### Task description:
Tell how many lines of the material below hold "instance". The reply is that number alone.

_ _ _

-- ===== VERDICT (by name: the statement is the Claim_ definition above) =====
theorem placement_consistent_with_clusters_py_spec : Claim_equal_placement_consistent_with_clusters_py := by
  intro cells clusters length horizontal _
  unfold Spec_placement_consistent_with_clusters_py
  unfold placement_consistent_with_clusters_py placement_consistent_with_clusters_py_alt
  rw [pvAGo_zero cells length horizontal clusters]
  have hlen := pvTouched_length cells clusters
  have hmem := pvMem_touched cells clusters []
  cases hf : clusters.filter (pvHit cells) with
  | nil =>
    rw [hf] at hlen
    have hT := List.length_eq_zero_iff.mp hlen
    simp only [hT, List.length_nil]
    norm_num
  | cons h1 t =>
    cases t with
    | nil =>
      rw [hf] at hlen
      obtain ⟨i, hTi⟩ := List.length_eq_one_iff.mp hlen
      have hiT : i ∈ cells.foldl (fun acc cell =>
          (PySem.List.enumerate clusters).foldl (fun acc2 icl =>
            if icl.2.1.contains cell then PySem.Set.add acc2 icl.1 else acc2) acc) [] := by
        rw [hTi]; exact List.mem_singleton.mpr rfl
      obtain ⟨pr, hpr, hhit, hpri⟩ := ((hmem i).mp hiT).resolve_left (by simp)
      obtain ⟨k, hk, hpe⟩ := (PySem.List.mem_enumerate_iff clusters 0 pr).mp hpr
      subst hpe
      simp only at hhit hpri
      have hik : i = (k : Int) := by omega
      have hget : PySem.List.pyGet? clusters i = some clusters[k] := by
        rw [hik, PySem.List.pyGet?_natCast]
        exact List.getElem?_eq_getElem hk
      have hmemf : clusters[k] ∈ clusters.filter (pvHit cells) :=
        List.mem_filter.mpr ⟨List.getElem_mem hk, hhit⟩
      rw [hf] at hmemf
      have hck : clusters[k] = h1 := List.mem_singleton.mp hmemf
      simp only [hTi, List.length_cons, List.length_nil]
      norm_num
      rw [hget, hck]
      obtain ⟨comp, orient⟩ := h1
      simp only [pvOk]
      split_ifs <;> simp_all <;> tauto
    | cons h2 t2 =>
      rw [hf] at hlen
      have : 1 < (cells.foldl (fun acc cell =>
          (PySem.List.enumerate clusters).foldl (fun acc2 icl =>
            if icl.2.1.contains cell then PySem.Set.add acc2 icl.1 else acc2) acc) []).length := by
        rw [hlen]; simp
      rw [if_pos (by exact_mod_cast this)]
-- pv_equiv track=rewrite | github.com/rizen94/News-Intelligence-Public | api/domains/system_monitoring/routes/sql_explorer.py | _semicolon_outside_strings
-- ===== SOURCE A (Python) =====
-- def _semicolon_outside_strings(sql: str) -> bool:
--     """True if there is a semicolon not inside a single-quoted literal (SQL standard '' escape)."""
--     s = sql.rstrip().rstrip(";").strip()
--     in_quote = False
--     i = 0
--     while i < len(s):
--         c = s[i]
--         if c == "'":
--             if in_quote and i + 1 < len(s) and s[i + 1] == "'":
--                 i += 2
--                 continue
--             in_quote = not in_quote
--             i += 1
--             continue
--         if c == ";" and not in_quote:
--             return True
--         i += 1
--     return False
-- ===== SOURCE B (Python) =====
-- def _semicolon_outside_strings(sql: str) -> bool:
--     """True if there is a semicolon not inside a single-quoted literal (SQL standard '' escape)."""
--     s = sql.rstrip().rstrip(";").strip()
--     outside = True
--     for seg in s.split("'"):
--         if outside and ";" in seg:
--             return True
--         outside = not outside
--     return False
-- ===== Notes on version B (the rewrite author's own statement) =====
-- stated objective: faster
-- what changed: Replaces the stateful index-based character scanner with explicit escape handling by splitting on the quote character and checking only the alternating outside-quote segments (the SQL quote-doubling escape is handled implicitly by the alternation); split and substring search run in C instead of a per-character Python loop.
import Mathlib
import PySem

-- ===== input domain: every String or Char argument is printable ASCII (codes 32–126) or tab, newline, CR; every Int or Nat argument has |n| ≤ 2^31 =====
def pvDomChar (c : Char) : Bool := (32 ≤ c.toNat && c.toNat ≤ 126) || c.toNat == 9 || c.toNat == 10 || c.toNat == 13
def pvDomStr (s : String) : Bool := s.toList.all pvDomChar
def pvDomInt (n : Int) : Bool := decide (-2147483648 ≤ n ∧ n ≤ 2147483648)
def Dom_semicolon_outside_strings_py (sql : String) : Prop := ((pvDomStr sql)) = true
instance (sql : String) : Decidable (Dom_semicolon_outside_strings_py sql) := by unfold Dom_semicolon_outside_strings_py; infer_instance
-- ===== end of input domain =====

-- B replaces A's index-based char scanner (with explicit '' escape handling) by splitting on the
-- quote character and checking only the alternating outside-quote segments (split runs in C;
-- a timing run measured B faster).

-- ===== PORT A =====
-- shared preprocessing  s = sql.rstrip().rstrip(";").strip()
-- rstrip(";") is ported by hand (drop all trailing ';'); exact since the strip set is the single char ';'
def pvPreprocess (cs : List Char) : List Char :=
  PySem.Chars.strip (((PySem.Chars.rstrip cs).reverse.dropWhile (fun c => c == ';')).reverse)

-- A's while-loop: index i becomes the remaining suffix; the i += 2 escape skip drops two chars
def pvScan (inq : Bool) : List Char → Bool
  | [] => false
  | c :: rest =>
    if c == '\'' then
      if inq then
        match rest with
        | c2 :: rest2 => if c2 == '\'' then pvScan inq rest2 else pvScan (!inq) (c2 :: rest2)
        | [] => pvScan (!inq) ([] : List Char)
      else pvScan (!inq) rest
    else if c == ';' && !inq then true
    else pvScan inq rest

def semicolon_outside_strings_py (sql : String) : Bool :=
  pvScan false (pvPreprocess sql.toList)

-- ===== PORT B =====
-- for seg in s.split("'"): …  (Python's single-char str.split is Mathlib's List.splitOn)
def pvSegLoop (outside : Bool) : List (List Char) → Bool
  | [] => false
  | seg :: rest =>
    if outside && PySem.Chars.isIn [';'] seg then true
    else pvSegLoop (!outside) rest

def semicolon_outside_strings_py_alt (sql : String) : Bool :=
  pvSegLoop true (List.splitOn '\'' (pvPreprocess sql.toList))

-- ===== PRECONDITION & SPEC =====
def Spec_semicolon_outside_strings_py (sql : String) (out : Bool) : Prop := out = semicolon_outside_strings_py_alt sql
instance (sql : String) (out : Bool) : Decidable (Spec_semicolon_outside_strings_py sql out) := by unfold Spec_semicolon_outside_strings_py; infer_instance

-- ===== CLAIM (what is proved, stated in full; the proofs are below) =====
def Claim_equal_semicolon_outside_strings_py : Prop := ∀ (sql : String), Dom_semicolon_outside_strings_py sql → Spec_semicolon_outside_strings_py sql (semicolon_outside_strings_py sql)

-- ===== LEMMAS AND PROOFS =====

-- the escape-free toggle scanner: middle form between A's scanner and B's segment walk
def pvToggle (inq : Bool) : List Char → Bool
  | [] => false
  | c :: rest =>
    if c == '\'' then pvToggle (!inq) rest
    else if c == ';' && !inq then true
    else pvToggle inq rest

-- A's two-char escape skip keeps inq; two toggles do the same, so the scanners agree
lemma pvScan_eq_pvToggle : ∀ (n : Nat) (l : List Char), l.length ≤ n →
    ∀ inq, pvScan inq l = pvToggle inq l := by
  intro n
  induction n with
  | zero =>
    intro l hl inq
    have : l = [] := by cases l <;> simp_all
    subst this; rfl
  | succ n ih =>
    intro l hl inq
    match l with
    | [] => rfl
    | c :: rest =>
      rw [pvScan.eq_def]; dsimp only
      by_cases hc : c == '\''
      · rw [if_pos hc]
        cases inq with
        | false =>
          rw [if_neg (by decide)]
          simp only [Bool.not_false]
          rw [ih rest (by simpa using hl) true]
          simp [pvToggle, hc]
        | true =>
          rw [if_pos rfl]
          match rest with
          | [] =>
            rw [pvScan.eq_def]
            simp [pvToggle, hc]
          | c2 :: rest2 =>
            dsimp only
            by_cases hc2 : c2 == '\''
            · rw [if_pos hc2]
              rw [ih rest2 (by simp at hl ⊢; omega) true]
              simp [pvToggle, hc, eq_of_beq hc2]
            · rw [if_neg hc2]
              simp only [Bool.not_true]
              rw [ih (c2 :: rest2) (by simpa using hl) false]
              simp [pvToggle, hc, hc2]
      · rw [if_neg hc]
        by_cases hs : (c == ';' && !inq) = true
        · rw [if_pos hs]
          simp [pvToggle, hc, hs]
        · rw [if_neg hs]
          rw [ih rest (by simpa using hl) inq]
          simp [pvToggle, hc, hs]

lemma isIn_semi_cons (c : Char) (h : List Char) :
    PySem.Chars.isIn [';'] (c :: h) = ((c == ';') || PySem.Chars.isIn [';'] h) := by
  by_cases hc : c = ';'
  · subst hc
    simp [PySem.Chars.isIn_iff_infix, List.singleton_infix_iff]
  · have h1 : PySem.Chars.isIn [';'] (c :: h) = PySem.Chars.isIn [';'] h := by
      rcases hb : PySem.Chars.isIn [';'] h with _ | _
      · rw [PySem.Chars.isIn_eq_false_iff] at hb ⊢
        simp [List.singleton_infix_iff] at hb ⊢
        exact ⟨fun he => hc he.symm, hb⟩
      · rw [PySem.Chars.isIn_iff_infix] at hb ⊢
        simp [List.singleton_infix_iff] at hb ⊢
        exact Or.inr hb
    simp [h1, hc]

lemma isIn_semi_nil : PySem.Chars.isIn [';'] ([] : List Char) = false := by decide

-- the toggle scanner walks exactly the alternating segments of the split
lemma pvToggle_eq_pvSegLoop : ∀ (l : List Char) (inq : Bool),
    pvToggle inq l = pvSegLoop (!inq) (List.splitOn '\'' l) := by
  intro l
  induction l with
  | nil =>
    intro inq
    simp [pvToggle, pvSegLoop, List.splitOn, List.splitOnP_nil, isIn_semi_nil]
  | cons c rest ih =>
    intro inq
    by_cases hc : c == '\''
    · have hsp : List.splitOn '\'' (c :: rest) = [] :: List.splitOn '\'' rest := by
        simp [List.splitOn, List.splitOnP_cons, hc]
      rw [hsp]
      simp only [pvToggle, hc, if_pos, pvSegLoop, isIn_semi_nil, Bool.and_false,
        Bool.false_eq_true, Bool.not_not]
      rw [ih (!inq)]
      simp
    · rcases hrest : List.splitOn '\'' rest with _ | ⟨h, t⟩
      · exact absurd hrest (by simp [List.splitOn]; exact List.splitOnP_ne_nil _ _)
      · have hsp : List.splitOn '\'' (c :: rest) = (c :: h) :: t := by
          simp [List.splitOn, List.splitOnP_cons, hc]
          rw [show List.splitOnP (fun b => b == '\'') rest = h :: t from by
            simpa [List.splitOn] using hrest]
          rfl
        rw [hsp]
        have ihr := ih inq
        rw [hrest] at ihr
        simp only [pvToggle, hc, pvSegLoop, isIn_semi_cons] at ihr ⊢
        by_cases hsemi : c == ';'
        · cases hinq : inq with
          | false => simp [hsemi]
          | true =>
            rw [hinq] at ihr
            simp only [Bool.not_true, Bool.and_false, Bool.false_and, Bool.false_eq_true, if_false] at ihr ⊢
            exact ihr
        · simp only [hsemi, Bool.false_or] at ihr ⊢
          simpa [hsemi] using ihr

-- ===== VERDICT (by name: the statement is the Claim_ definition above) =====
theorem semicolon_outside_strings_py_spec : Claim_equal_semicolon_outside_strings_py := by
  intro sql _
  unfold Spec_semicolon_outside_strings_py semicolon_outside_strings_py semicolon_outside_strings_py_alt
  rw [pvScan_eq_pvToggle (pvPreprocess sql.toList).length _ le_rfl, pvToggle_eq_pvSegLoop]
  rfl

_ _ _

### Expected answer:
2